╭─ Data extracts

-- pv_equiv track=rewrite | github.com/EkaterinaShirkevich/Py_Sem | Lesson5/2_Task.py | find_list
-- ===== SOURCE A (Python) =====
-- def find_list(ls: list):
--     res = []
--     for i in range(len(ls)):
--         cur = ls[i]
--         cur_list = [cur]
--         for k in range(i, len(ls)):
--             if ls[k] > cur:
--                 cur_list.append(ls[k])
--                 cur = ls[k]
--         if len(cur_list) > 1:
--             res.append(cur_list)
--     return res
-- ===== SOURCE B (Python) =====
-- def _merge(x, chain):
--     # drop leading elements <= x, then prepend x
--     while chain and chain[0] <= x:
--         chain = chain[1:]
--     return [x] + chain
--
-- def find_list(ls: list):
--     # right-to-left pass reusing each suffix's chain: the greedy increasing
--     # chain starting at i is ls[i] followed by the part of the chain of i+1
--     # that is strictly greater than ls[i]
--     chain = []
--     res = []
--     for x in reversed(ls):
--         chain = _merge(x, chain)
--         if len(chain) > 1:
--             res.append(chain)
--     res.reverse()
--     return res
-- ===== Notes on version B (the rewrite author's own statement) =====
-- stated objective: alternative
-- what changed: A rescans the whole remaining suffix for every start index; B makes one right-to-left pass maintaining the current suffix's greedy chain, deriving each chain from the next suffix's chain by dropping its leading elements <= the new head.
import Mathlib
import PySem

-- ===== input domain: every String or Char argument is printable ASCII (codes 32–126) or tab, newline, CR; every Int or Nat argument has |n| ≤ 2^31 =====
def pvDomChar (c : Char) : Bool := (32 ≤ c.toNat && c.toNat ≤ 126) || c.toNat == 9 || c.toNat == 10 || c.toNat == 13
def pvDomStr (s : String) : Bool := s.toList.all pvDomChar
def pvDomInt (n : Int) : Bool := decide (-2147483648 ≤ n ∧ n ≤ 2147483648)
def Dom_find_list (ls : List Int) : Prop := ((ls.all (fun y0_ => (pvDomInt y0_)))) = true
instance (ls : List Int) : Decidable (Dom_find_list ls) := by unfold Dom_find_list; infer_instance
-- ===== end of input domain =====

-- B replaces A's per-index rescan of the whole suffix by one right-to-left pass that
-- reuses the next suffix's greedy chain (objective: alternative decomposition).

-- ===== PORT A =====
def find_list (ls : List Int) : List (List Int) :=
  (PySem.List.pyRange 0 (ls.length : Int) 1).foldl (fun res i =>
    let cur := PySem.List.pyGetD ls i 0
    let st := (PySem.List.pyRange i (ls.length : Int) 1).foldl
      (fun (p : Int × List Int) k =>
        let v := PySem.List.pyGetD ls k 0
        if p.1 < v then (v, p.2 ++ [v]) else p) (cur, [cur])
    if 1 < st.2.length then res ++ [st.2] else res) []

-- ===== PORT B =====
-- _merge: drop leading elements ≤ x from the chain, prepend x
def pvMerge (x : Int) : List Int → List Int
  | [] => [x]
  | c :: rest => if c ≤ x then pvMerge x rest else x :: c :: rest

-- loop over reversed(ls) with res.append + final res.reverse(), as a foldr
def find_list_alt (ls : List Int) : List (List Int) :=
  (ls.foldr (fun x (st : List Int × List (List Int)) =>
    let chain := pvMerge x st.1
    (chain, if 1 < chain.length then chain :: st.2 else st.2)) ([], [])).2

-- ===== PRECONDITION & SPEC =====
def Spec_find_list (ls : List Int) (out : List (List Int)) : Prop := out = find_list_alt ls
instance (ls : List Int) (out : List (List Int)) : Decidable (Spec_find_list ls out) := by unfold Spec_find_list; infer_instance

-- ===== CLAIM (what is proved, stated in full; the proofs are below) =====
def Claim_equal_find_list : Prop := ∀ (ls : List Int), Dom_find_list ls → Spec_find_list ls (find_list ls)

-- ===== LEMMAS AND PROOFS =====

-- greedy continuation: elements strictly above the running max
def pvG (c : Int) : List Int → List Int
  | [] => []
  | x :: xs => if c < x then x :: pvG x xs else pvG c xs

-- the greedy chain starting at the head of a nonempty list
def pvCh : List Int → List Int
  | [] => []
  | x :: xs => x :: pvG x xs

-- reference result: one chain per suffix, kept when longer than 1
def pvS : List Int → List (List Int)
  | [] => []
  | x :: xs => (if 1 < (pvCh (x :: xs)).length then [pvCh (x :: xs)] else []) ++ pvS xs

def pvDropLe (x : Int) : List Int → List Int
  | [] => []
  | c :: rest => if c ≤ x then pvDropLe x rest else c :: rest

theorem pvMerge_eq (x : Int) (l : List Int) : pvMerge x l = x :: pvDropLe x l := by
  induction l with
  | nil => rfl
  | cons c rest ih => simp only [pvMerge, pvDropLe]; split <;> simp [ih]

theorem pvDropLe_dropLe (x y : Int) (h : y ≤ x) (l : List Int) :
    pvDropLe x (pvDropLe y l) = pvDropLe x l := by
  induction l with
  | nil => rfl
  | cons c rest ih =>
    simp only [pvDropLe]
    by_cases hc : c ≤ y
    · have hcx : c ≤ x := le_trans hc h
      simp [hc, hcx, ih]
    · simp only [if_neg hc]
      by_cases hcx : c ≤ x
      · simp [pvDropLe, hcx]
      · simp [pvDropLe, hcx]

theorem pvG_eq (xs : List Int) : ∀ c, pvG c xs = pvDropLe c (pvCh xs) := by
  induction xs with
  | nil => intro c; rfl
  | cons y ys ih =>
    intro c
    simp only [pvG, pvCh, pvDropLe]
    by_cases h : c < y
    · have : ¬ y ≤ c := by omega
      simp [h, this]
    · have hyc : y ≤ c := by omega
      simp only [if_neg h, if_pos hyc, ih c, ih y, pvDropLe_dropLe c y hyc]

theorem pvCh_cons (x : Int) (xs : List Int) : pvCh (x :: xs) = pvMerge x (pvCh xs) := by
  rw [pvMerge_eq]
  cases xs with
  | nil => rfl
  | cons y ys =>
    show x :: pvG x (y :: ys) = x :: pvDropLe x (pvCh (y :: ys))
    rw [pvG_eq]

-- B's fold computes (chain of the whole list, pvS)
theorem pvB_fold (ls : List Int) :
    ls.foldr (fun x (st : List Int × List (List Int)) =>
      let chain := pvMerge x st.1
      (chain, if 1 < chain.length then chain :: st.2 else st.2)) ([], [])
      = (pvCh ls, pvS ls) := by
  induction ls with
  | nil => rfl
  | cons x xs ih =>
    simp only [List.foldr_cons, ih, ← pvCh_cons, pvS]
    split <;> simp

-- A's inner loop accumulates the greedy continuation
theorem pvInner (xs : List Int) : ∀ (c : Int) (acc : List Int),
    xs.foldl (fun (p : Int × List Int) v => if p.1 < v then (v, p.2 ++ [v]) else p) (c, acc)
      = ((c :: pvG c xs).getLast (by simp), acc ++ pvG c xs) := by
  induction xs with
  | nil => intro c acc; simp [pvG]
  | cons y ys ih =>
    intro c acc
    simp only [List.foldl_cons, pvG]
    by_cases h : c < y
    · simp only [if_pos h, ih y (acc ++ [y])]
      refine Prod.ext ?_ (by simp)
      show (y :: pvG y ys).getLast (by simp) = (c :: y :: pvG y ys).getLast (by simp)
      exact (List.getLast_cons (by simp)).symm
    · simp only [if_neg h, ih c acc]

theorem pvG_self (c : Int) (xs : List Int) : pvG c (c :: xs) = pvG c xs := by
  simp [pvG]

-- named copies of A's loop bodies (definitionally equal to the port's lambdas)
def pvInnerF (p : Int × List Int) (v : Int) : Int × List Int :=
  if p.1 < v then (v, p.2 ++ [v]) else p

def pvBodyA (ls : List Int) (res : List (List Int)) (i : Int) : List (List Int) :=
  let cur := PySem.List.pyGetD ls i 0
  let st := (PySem.List.pyRange i (ls.length : Int) 1).foldl
    (fun (p : Int × List Int) k =>
      let v := PySem.List.pyGetD ls k 0
      if p.1 < v then (v, p.2 ++ [v]) else p) (cur, [cur])
  if 1 < st.2.length then res ++ [st.2] else res

theorem pvBodyA_eq (ls : List Int) (res : List (List Int)) (a : ℕ) (ha : a < ls.length) :
    pvBodyA ls res (a : Int)
      = if 1 < (pvCh (ls.drop a)).length then res ++ [pvCh (ls.drop a)] else res := by
  have hcur : PySem.List.pyGetD ls (a : Int) 0 = ls[a] := by
    rw [PySem.List.pyGetD_eq_getElem ls 0 (by omega) (by exact_mod_cast ha)]
    simp
  have hdrop : ls.drop a = ls[a] :: ls.drop (a + 1) := List.drop_eq_getElem_cons ha
  have hinner :
      (PySem.List.pyRange (a : Int) (ls.length : Int) 1).foldl
        (fun (p : Int × List Int) k =>
          let v := PySem.List.pyGetD ls k 0
          if p.1 < v then (v, p.2 ++ [v]) else p) (ls[a], [ls[a]])
      = ((ls[a] :: pvG ls[a] (ls.drop a)).getLast (by simp), [ls[a]] ++ pvG ls[a] (ls.drop a)) := by
    have hb := PySem.List.foldl_pyRange_pyGetD' ls 0 pvInnerF (ls[a], [ls[a]]) (a := (a : Int)) (by omega)
    simp only [Int.toNat_natCast] at hb
    have : (fun (acc : Int × List Int) (j : Int) => pvInnerF acc (PySem.List.pyGetD ls j 0))
        = (fun (p : Int × List Int) k =>
            let v := PySem.List.pyGetD ls k 0
            if p.1 < v then (v, p.2 ++ [v]) else p) := rfl
    rw [this] at hb
    rw [hb]
    exact pvInner (ls.drop a) ls[a] [ls[a]]
  have hch : [ls[a]] ++ pvG ls[a] (ls.drop a) = pvCh (ls.drop a) := by
    rw [hdrop, pvG_self, pvCh]; rfl
  unfold pvBodyA
  rw [hcur]
  simp only [hinner, hch]

-- A's outer loop from index a yields pvS of the suffix
theorem pvOuter (ls : List Int) : ∀ (d a : ℕ) (res : List (List Int)),
    ls.length = a + d →
    (PySem.List.pyRange (a : Int) (ls.length : Int) 1).foldl (pvBodyA ls) res
      = res ++ pvS (ls.drop a) := by
  intro d
  induction d with
  | zero =>
    intro a res h
    rw [PySem.List.pyRange_one_eq_nil (by omega)]
    simp [List.drop_eq_nil_of_le (by omega : ls.length ≤ a), pvS]
  | succ d ih =>
    intro a res h
    have ha : a < ls.length := by omega
    rw [PySem.List.pyRange_one_cons (by exact_mod_cast ha)]
    rw [List.foldl_cons, pvBodyA_eq ls res a ha]
    have hcast : ((a : Int) + 1) = ((a + 1 : ℕ) : Int) := by push_cast; ring
    rw [hcast, ih (a + 1) _ (by omega)]
    have hdrop : ls.drop a = ls[a] :: ls.drop (a + 1) := List.drop_eq_getElem_cons ha
    rw [hdrop]
    show _ = res ++ pvS (ls[a] :: ls.drop (a + 1))
    simp only [pvS, ← hdrop]
    split <;> simp

-- ===== VERDICT (by name: the statement is the Claim_ definition above) =====
theorem find_list_spec : Claim_equal_find_list := by
  intro ls _
  unfold Spec_find_list find_list find_list_alt
  rw [pvB_fold]
  have h := pvOuter ls ls.length 0 [] (by omega)
  simp only [Nat.cast_zero, List.drop_zero, List.nil_append] at h
  exact h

╰─

Try it — Whenever the string "strictly" turns up in a line of the data, copy that line.

Final answer —
--     # that is strictly greater than ls[i]
-- greedy continuation: elements strictly above the running max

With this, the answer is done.